The city of Wichita Falls and surrounding areas are in serious need of rain and have been for the past seven years. The city is under stage four drought restrictions and KAUZ Meteorologist Jake Reed said tighter restrictions are not the only issues the city is facing.

“The biggest issue or impactful thing we face is, is there going to be rain or is there not going to be rain. Because if there is no rain you can still have as many restrictions as you want but you’re still going to see that combined total decrease because the fact is you’re not putting water into the lakes, you’re still taking it out and that level is going to drop,” Reed said.

Restrictions under stage 4 include a total ban on all outdoor irrigation, and no washing sidewalks, driveways, or structures. The surcharge triples for any amount of water used over 10 units in a household. That amount is $3 per unit used over ten units. This charge increases as additional units are used. Associate geosciences professor, Rebecca Dodge said she agrees with the restrictions and realizes more is going to have to be done to help with the water shortage.

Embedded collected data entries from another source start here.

-- pv_equiv track=rewrite | github.com/Alphabtw00/topg | utils/validators.py | crypto_quick_check
-- ===== SOURCE A (Python) =====
-- def crypto_quick_check(content: str) -> bool:
--     """Lightning fast - ~0.002-0.008ms"""
--     # Check for $ first (most common)
--     if '$' in content:
--         return True
--
--     # Quick length check - if message is too short, no CA possible
--     if len(content) < 26:
--         return False
--
--     # Look for any 26+ char alphanumeric sequence
--     current_alnum_count = 0
--     for char in content:
--         if char.isalnum():
--             current_alnum_count += 1
--             if current_alnum_count >= 26:
--                 return True
--         else:
--             current_alnum_count = 0
--
--     return False
-- ===== SOURCE B (Python) =====
-- def crypto_quick_check(content: str) -> bool:
--     """Run-scan: jump from one maximal alphanumeric run to the next instead of
--     keeping a running counter over every character."""
--     if '$' in content:
--         return True
--     i, n = 0, len(content)
--     while i < n:
--         if not content[i].isalnum():
--             i += 1
--             continue
--         j = i + 1
--         while j < n and content[j].isalnum():
--             j += 1
--         if j - i >= 26:
--             return True
--         i = j
--     return False
-- ===== Notes on version B (the rewrite author's own statement) =====
-- stated objective: alternative
-- what changed: Replaced the per-character running-counter loop (with its len<26 early exit) by a two-pointer scan that jumps over maximal alphanumeric runs and tests each run's length once.
import Mathlib
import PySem

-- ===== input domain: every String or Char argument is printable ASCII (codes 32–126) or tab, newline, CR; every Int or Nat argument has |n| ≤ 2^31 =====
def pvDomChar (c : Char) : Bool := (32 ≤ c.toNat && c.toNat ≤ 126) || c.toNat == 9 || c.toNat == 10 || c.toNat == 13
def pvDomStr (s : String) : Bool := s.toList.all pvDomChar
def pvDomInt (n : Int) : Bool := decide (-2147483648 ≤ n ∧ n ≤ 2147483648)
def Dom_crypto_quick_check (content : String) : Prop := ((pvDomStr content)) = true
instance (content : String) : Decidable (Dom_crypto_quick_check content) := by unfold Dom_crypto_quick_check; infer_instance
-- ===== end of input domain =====

-- B replaces A's per-character running-counter loop by a two-pointer scan over
-- maximal alphanumeric runs (alternative decomposition, same O(n) cost).


-- ===== PORT A =====
-- A's for-loop with the running counter and early returns, as structural recursion
def pvALoop : List Char → Nat → Bool
  | [], _ => false
  | c :: rest, cnt =>
    if PySem.Chars.isalnum c then
      if 26 ≤ cnt + 1 then true else pvALoop rest (cnt + 1)
    else pvALoop rest 0

def crypto_quick_check (content : String) : Bool :=
  if PySem.Str.isIn "$" content then true
  else if content.toList.length < 26 then false
  else pvALoop content.toList 0

-- ===== PORT B =====
-- B's outer while loop; the inner 'while j < n and content[j].isalnum(): j += 1'
-- (computing the end of the current maximal alphanumeric run) is takeWhile/dropWhile
def pvBLoop : List Char → Bool
  | [] => false
  | c :: rest =>
    if PySem.Chars.isalnum c then
      if 26 ≤ ((c :: rest).takeWhile PySem.Chars.isalnum).length then true
      else pvBLoop ((c :: rest).dropWhile PySem.Chars.isalnum)
    else pvBLoop rest
termination_by l => l.length
decreasing_by
  · simp_all [List.dropWhile]
    exact List.length_dropWhile_le _ _
  · simp

def crypto_quick_check_alt (content : String) : Bool :=
  if PySem.Str.isIn "$" content then true
  else pvBLoop content.toList

-- ===== PRECONDITION & SPEC =====
def Spec_crypto_quick_check (content : String) (out : Bool) : Prop := out = crypto_quick_check_alt content
instance (content : String) (out : Bool) : Decidable (Spec_crypto_quick_check content out) := by unfold Spec_crypto_quick_check; infer_instance

-- ===== CLAIM (what is proved, stated in full; the proofs are below) =====
def Claim_equal_crypto_quick_check : Prop := ∀ (content : String), Dom_crypto_quick_check content → Spec_crypto_quick_check content (crypto_quick_check content)

-- ===== LEMMAS AND PROOFS =====

-- B's loop, unfolded one run at a time (true for a non-alnum head as well)
theorem pvBLoop_step (l : List Char) :
    pvBLoop l = (decide (26 ≤ (l.takeWhile PySem.Chars.isalnum).length)
                 || pvBLoop (l.dropWhile PySem.Chars.isalnum)) := by
  cases l with
  | nil => simp [pvBLoop]
  | cons c rest =>
    by_cases h : PySem.Chars.isalnum c
    · rw [pvBLoop, if_pos h]
      split_ifs with h26
      · rw [decide_eq_true h26, Bool.true_or]
      · rw [decide_eq_false h26, Bool.false_or]
    · simp [pvBLoop, List.takeWhile, List.dropWhile, h]

-- A's counter loop in terms of the first maximal run and B's loop on the rest
theorem pvALoop_eq (l : List Char) (k : Nat) (hk : k < 26) :
    pvALoop l k = (decide (26 ≤ k + (l.takeWhile PySem.Chars.isalnum).length)
                   || pvBLoop (l.dropWhile PySem.Chars.isalnum)) := by
  induction l generalizing k with
  | nil => simp [pvALoop, pvBLoop]; omega
  | cons c rest ih =>
    by_cases h : PySem.Chars.isalnum c
    · rw [pvALoop, if_pos h, List.takeWhile_cons_of_pos h, List.dropWhile_cons_of_pos h,
        List.length_cons]
      by_cases h26 : 26 ≤ k + 1
      · rw [if_pos h26, decide_eq_true (by omega), Bool.true_or]
      · rw [if_neg h26, ih (k + 1) (by omega)]
        congr 1
        exact decide_eq_decide.mpr (by omega)
    · rw [pvALoop, if_neg h, ih 0 (by omega),
        List.takeWhile_cons_of_neg h, List.dropWhile_cons_of_neg h]
      have hb : pvBLoop (c :: rest) = pvBLoop rest := by rw [pvBLoop, if_neg h]
      rw [hb, pvBLoop_step rest, List.length_nil, Nat.zero_add,
        decide_eq_false (by omega : ¬ 26 ≤ k + 0), Bool.false_or]

-- a list shorter than 26 has no run of length 26
theorem pvBLoop_short (n : Nat) : ∀ l : List Char, l.length ≤ n → l.length < 26 → pvBLoop l = false := by
  induction n with
  | zero =>
    intro l hl _
    cases l with
    | nil => simp [pvBLoop]
    | cons c rest => simp at hl
  | succ n ih =>
    intro l hl hlt
    cases l with
    | nil => simp [pvBLoop]
    | cons c rest =>
      by_cases h : PySem.Chars.isalnum c
      · rw [pvBLoop, if_pos h]
        have htk : ((c :: rest).takeWhile PySem.Chars.isalnum).length ≤ (c :: rest).length :=
          (List.takeWhile_prefix _).length_le
        rw [if_neg (by omega)]
        rw [List.dropWhile_cons_of_pos h]
        have hdw : (rest.dropWhile PySem.Chars.isalnum).length ≤ rest.length :=
          (List.dropWhile_suffix _).length_le
        simp only [List.length_cons] at hl hlt
        exact ih _ (by omega) (by omega)
      · rw [pvBLoop, if_neg h]
        simp only [List.length_cons] at hl hlt
        exact ih rest (by omega) (by omega)

-- ===== VERDICT (by name: the statement is the Claim_ definition above) =====
theorem crypto_quick_check_spec : Claim_equal_crypto_quick_check := by
  intro content _
  unfold Spec_crypto_quick_check crypto_quick_check crypto_quick_check_alt
  by_cases hdol : PySem.Str.isIn "$" content
  · rw [if_pos hdol, if_pos hdol]
  · rw [if_neg hdol, if_neg hdol]
    by_cases hlen : content.toList.length < 26
    · rw [if_pos hlen, pvBLoop_short content.toList.length _ le_rfl hlen]
    · rw [if_neg hlen, pvALoop_eq _ 0 (by omega), pvBLoop_step content.toList]
      norm_num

“What the county and city have been doing and need to keep doing is just looking for ways to extend the life of that water as long as possible,” Dodge said.

Combined lake levels totals of Lake Arrowhead and Lake Kickapoo as of March 3 sit at 26.9 percent. City officials say stage five restrictions will go into effect once those levels hit 25 percent. Reed said certain weather patterns will get us to that percentage more quickly.

“If we were to have a few weeks of very dry conditions with no rain, above average temperatures and above average winds those totals could really come down in quite a hurry,” Reed said.

But as Reed said conservation can only go so far if there is no rainfall. He said the bottom line is we need a saturated ground.

“We need it to be saturated because all the excess rain will then run off into the lakes. If we stay dry all that rain is just going to absorb into the soil and you’re not going to get that runoff that goes down into the lakes.”